I was wearing the very same day-glow rainbow leg warmers which, over ten years ago, my youngest daughter had expressly forbidden me to wear in public ever again. I had put them on today to keep my sixty-five year old leg muscles from cramping up on such a long hike, and there were no daughters around to fuss about it; but now here we were.

I had to laugh with the quartet of young people and remind them that if you were going to go ahead and actually wear leg warmers (era of the ’80s, I explained: original purpose to warm the legs of dancers in rehearsal) then you might as well go all out and wear rainbow ones. Besides, you’d be easier to find out on the trail after dark if you got lost.

But here’s another thing that happened. When you hike a well known and familiar trail each rock, step, crevasse and chimney stirs your memory: there they are, as they were before, unchanging. As they were the time when I climbed solo and barefoot in my early thirties, and the other times when I climbed with my friends, or with my sister, or with my own children.

And the early years when I climbed with my brother.

Now the voices of the families climbing nearby fade away, and I am climbing with my brother again. Here  we are at the rocky part, and each step I step for him as well because he can no longer climb these earthly mountains.

“Don’t step on the ground, only rocks” he says—a favorite game of ours when we were young. I play it now; blithely leaping with my sixty-five year old legs that have suddenly become twelve year old legs, and landing precariously on one good stepping stone after another in my tired old sneakers.

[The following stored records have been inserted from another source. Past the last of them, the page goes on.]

-- pv_equiv track=rewrite | github.com/limhizy15/Algorithm_study | programmers/42586.py | solution
-- ===== SOURCE A (Python) =====
-- from collections import deque
-- import math
--
-- def solution(progresses, speeds):
--     answer = []
--     n = len(progresses)
--     days = deque()
--
--     # 걸리는 요일 수 days에 저장
--     for i in range(n):
--         temp_day = math.ceil((100 - progresses[i]) / speeds[i])
--         days.append(temp_day)
--
--     while days:
--         # 맨 앞부터 배포되어야
--         first = days[0]
--         cnt = 1
--         for i in range(1, len(days)):
--             # 배포할 수 없는 상태이므로 break
--             if first < days[i]:
--                 break
--             cnt += 1
--
--         answer.append(cnt)
--
--         # 배포된 수만큼 days에서 제거
--         for _ in range(cnt):
--             days.popleft()
--
--     return answer
-- ===== SOURCE B (Python) =====
-- def solution(progresses, speeds):
--     # days needed per task, by exact integer ceiling division
--     days = [-(-(100 - p) // s) for p, s in zip(progresses, speeds)]
--     if not days:
--         return []
--     answer = []
--     leader, count = days[0], 1
--     for d in days[1:]:
--         if d <= leader:
--             count += 1
--         else:
--             answer.append(count)
--             leader, count = d, 1
--     answer.append(count)
--     return answer
-- ===== Notes on version B (the rewrite author's own statement) =====
-- stated objective: faster
-- what changed: Replaces the deque with repeated front-rescans and popleft consumption by one linear sweep over the precomputed days list that tracks the current group's leader, and replaces float math.ceil by exact integer ceiling division.
import Mathlib
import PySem

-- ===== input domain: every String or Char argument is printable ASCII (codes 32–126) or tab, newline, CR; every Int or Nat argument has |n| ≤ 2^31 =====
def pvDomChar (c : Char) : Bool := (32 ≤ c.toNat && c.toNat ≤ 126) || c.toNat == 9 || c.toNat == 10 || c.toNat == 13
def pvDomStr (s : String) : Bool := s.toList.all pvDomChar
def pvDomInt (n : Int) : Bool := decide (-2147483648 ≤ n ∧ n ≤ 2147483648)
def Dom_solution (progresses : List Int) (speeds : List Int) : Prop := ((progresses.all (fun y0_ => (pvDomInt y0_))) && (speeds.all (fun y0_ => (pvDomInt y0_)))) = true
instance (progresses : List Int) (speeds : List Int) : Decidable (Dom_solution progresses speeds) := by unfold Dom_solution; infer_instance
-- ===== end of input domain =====

-- B replaces A's deque with repeated front-rescans and popleft consumption by one
-- linear sweep tracking the current group's leader (O(n^2) → O(n)), and A's float
-- math.ceil by exact integer ceiling division.

-- ===== PORT A =====
-- inner 'for i in range(1, len(days)): if first < days[i]: break; cnt += 1'
-- (cnt kept as a Nat so the popleft count can drop; appended to answer as Int)
def pvCountA (first : Int) : List Int → Nat
  | [] => 0
  | d :: t => if first < d then 0 else 1 + pvCountA first t

-- 'while days: … answer.append(cnt); popleft cnt times'
def pvLoopA : List Int → List Int
  | [] => []
  | d :: t =>
      let c := pvCountA d t
      ((1 + c : Nat) : Int) :: pvLoopA (t.drop c)
  termination_by l => l.length
  decreasing_by simp

-- math.ceil((100-p)/s) with |100-p|,|s| within Dom's 2^31 bound is the exact
-- rational ceiling, ported as -((-(100-p)) // s); Pre_ excludes s = 0 (ZeroDivisionError)
-- and out-of-range indexing (IndexError), so the pyGetD default 0 is never relevant.
def solution (progresses : List Int) (speeds : List Int) : List Int :=
  let n : Int := (progresses.length : Int)
  let days : List Int :=
    (PySem.List.pyRange 0 n 1).foldl
      (fun acc i =>
        acc ++ [-(PySem.Int.floordiv (-(100 - PySem.List.pyGetD progresses i 0))
                   (PySem.List.pyGetD speeds i 0))]) []
  pvLoopA days

-- ===== PORT B =====
def solution_alt (progresses : List Int) (speeds : List Int) : List Int :=
  let days : List Int :=
    (progresses.zip speeds).map (fun x => -(PySem.Int.floordiv (-(100 - x.1)) x.2))
  match days with
  | [] => []
  | d0 :: rest =>
      let st := rest.foldl
        (fun (st : List Int × Int × Int) d =>
          if d ≤ st.2.1 then (st.1, st.2.1, st.2.2 + 1)
          else (st.1 ++ [st.2.2], d, 1))
        ([], d0, 1)
      st.1 ++ [st.2.2]

-- ===== PRECONDITION & SPEC =====
-- Pre_ excludes exactly the inputs where A raises: an index past the end of speeds
-- (IndexError when speeds is shorter than progresses) and a used speed of 0
-- (ZeroDivisionError).
def Pre_solution (progresses : List Int) (speeds : List Int) : Prop :=
  progresses.length ≤ speeds.length ∧ ∀ x ∈ speeds.take progresses.length, x ≠ 0
instance (progresses : List Int) (speeds : List Int) : Decidable (Pre_solution progresses speeds) := by unfold Pre_solution; infer_instance
def pvWitness_solution : List Int × List Int := ([93, 30, 55], [1, 30, 5])

def Spec_solution (progresses : List Int) (speeds : List Int) (out : List Int) : Prop := out = solution_alt progresses speeds
instance (progresses : List Int) (speeds : List Int) (out : List Int) : Decidable (Spec_solution progresses speeds out) := by unfold Spec_solution; infer_instance

-- ===== CLAIM (what is proved, stated in full; the proofs are below) =====
def Claim_equal_solution : Prop := ∀ (progresses : List Int) (speeds : List Int), Dom_solution progresses speeds → Pre_solution progresses speeds → Spec_solution progresses speeds (solution progresses speeds)

-- ===== LEMMAS AND PROOFS =====

theorem pvLoopA_nil : pvLoopA [] = [] := by
  rw [pvLoopA.eq_def]

theorem pvLoopA_cons (d : Int) (t : List Int) :
    pvLoopA (d :: t)
      = ((1 + pvCountA d t : Nat) : Int) :: pvLoopA (t.drop (pvCountA d t)) := by
  rw [pvLoopA.eq_def]

-- the two ports compute the same days list (needs only the length half of Pre_)
theorem pv_days_eq (p s : List Int) (h : p.length ≤ s.length) :
    (PySem.List.pyRange 0 (p.length : Int) 1).map
      (fun i => -(PySem.Int.floordiv (-(100 - PySem.List.pyGetD p i 0))
                   (PySem.List.pyGetD s i 0)))
    = (p.zip s).map (fun x => -(PySem.Int.floordiv (-(100 - x.1)) x.2)) := by
  apply List.ext_getElem
  · simp [PySem.List.length_pyRange_one]; omega
  · intro k h1 h2
    have hk : k < p.length := by
      simpa [PySem.List.length_pyRange_one] using h1
    have hks : k < s.length := lt_of_lt_of_le hk h
    simp [PySem.List.getElem_pyRange_one, List.getElem_zip,
          List.getD_eq_getElem?_getD, List.getElem?_eq_getElem hk,
          List.getElem?_eq_getElem hks]

-- abstract form of B's one-pass sweep (proof helper)
def pvGrp (leader count : Int) : List Int → List Int
  | [] => [count]
  | d :: t => if d ≤ leader then pvGrp leader (count + 1) t else count :: pvGrp d 1 t

theorem pv_foldl_grp (l : List Int) (acc : List Int) (leader count : Int) :
    (let st := l.foldl
        (fun (st : List Int × Int × Int) d =>
          if d ≤ st.2.1 then (st.1, st.2.1, st.2.2 + 1)
          else (st.1 ++ [st.2.2], d, 1)) (acc, leader, count)
     st.1 ++ [st.2.2]) = acc ++ pvGrp leader count l := by
  induction l generalizing acc leader count with
  | nil => simp [pvGrp]
  | cons d t ih =>
    by_cases hd : d ≤ leader <;> simp [pvGrp, hd, ih]

theorem pv_grp_loopA (l : List Int) (leader : Int) (c : Int) :
    pvGrp leader c l
      = (c + (pvCountA leader l : Int)) :: pvLoopA (l.drop (pvCountA leader l)) := by
  induction l generalizing leader c with
  | nil => simp [pvGrp, pvCountA, pvLoopA_nil]
  | cons d t ih =>
    by_cases hd : leader < d
    · have hd' : ¬ d ≤ leader := not_le.mpr hd
      rw [pvGrp, if_neg hd', pvCountA, if_pos hd]
      simp only [Int.natCast_zero, add_zero, List.drop_zero]
      rw [pvLoopA_cons, ih]
      push_cast; ring_nf
    · have hd' : d ≤ leader := not_lt.mp hd
      rw [pvGrp, if_pos hd', pvCountA, if_neg hd, ih, Nat.add_comm 1 (pvCountA leader t)]
      simp only [List.drop_succ_cons]
      push_cast; ring_nf

theorem pv_loopA_eq_sweep (days : List Int) :
    pvLoopA days =
      match days with
      | [] => []
      | d0 :: rest =>
          let st := rest.foldl
            (fun (st : List Int × Int × Int) d =>
              if d ≤ st.2.1 then (st.1, st.2.1, st.2.2 + 1)
              else (st.1 ++ [st.2.2], d, 1)) ([], d0, 1)
          st.1 ++ [st.2.2] := by
  cases days with
  | nil => simp [pvLoopA_nil]
  | cons d0 rest =>
    dsimp only
    rw [pvLoopA_cons, pv_foldl_grp, pv_grp_loopA]
    push_cast; simp

-- ===== VERDICT (by name: the statement is the Claim_ definition above) =====
theorem solution_spec : Claim_equal_solution := by
  intro p s _ hpre
  show solution p s = solution_alt p s
  simp only [solution, solution_alt]
  rw [PySem.List.foldl_append_singleton_eq_map, List.nil_append,
      pv_days_eq p s hpre.1, pv_loopA_eq_sweep]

I’m in this earlier world, just for a moment, stepping from rock to rock on the side of this ancient granite mountain. It is almost my brother’s birthday, and I place a small rock for him on one of the cairns, and then another.

I am glad I could climb all the way to the top of the mountain today, for my brother, and also for myself.

The voices of the other families climbing nearby fade back in again, and I enjoy being a part of the international chatter around me; the children, the young people, the parents, and the old folks like me.

I had given myself five hours of daylight, lots of snacks and water, a warm jacket; and of course, the leg warmers.

All well, and a day well spent.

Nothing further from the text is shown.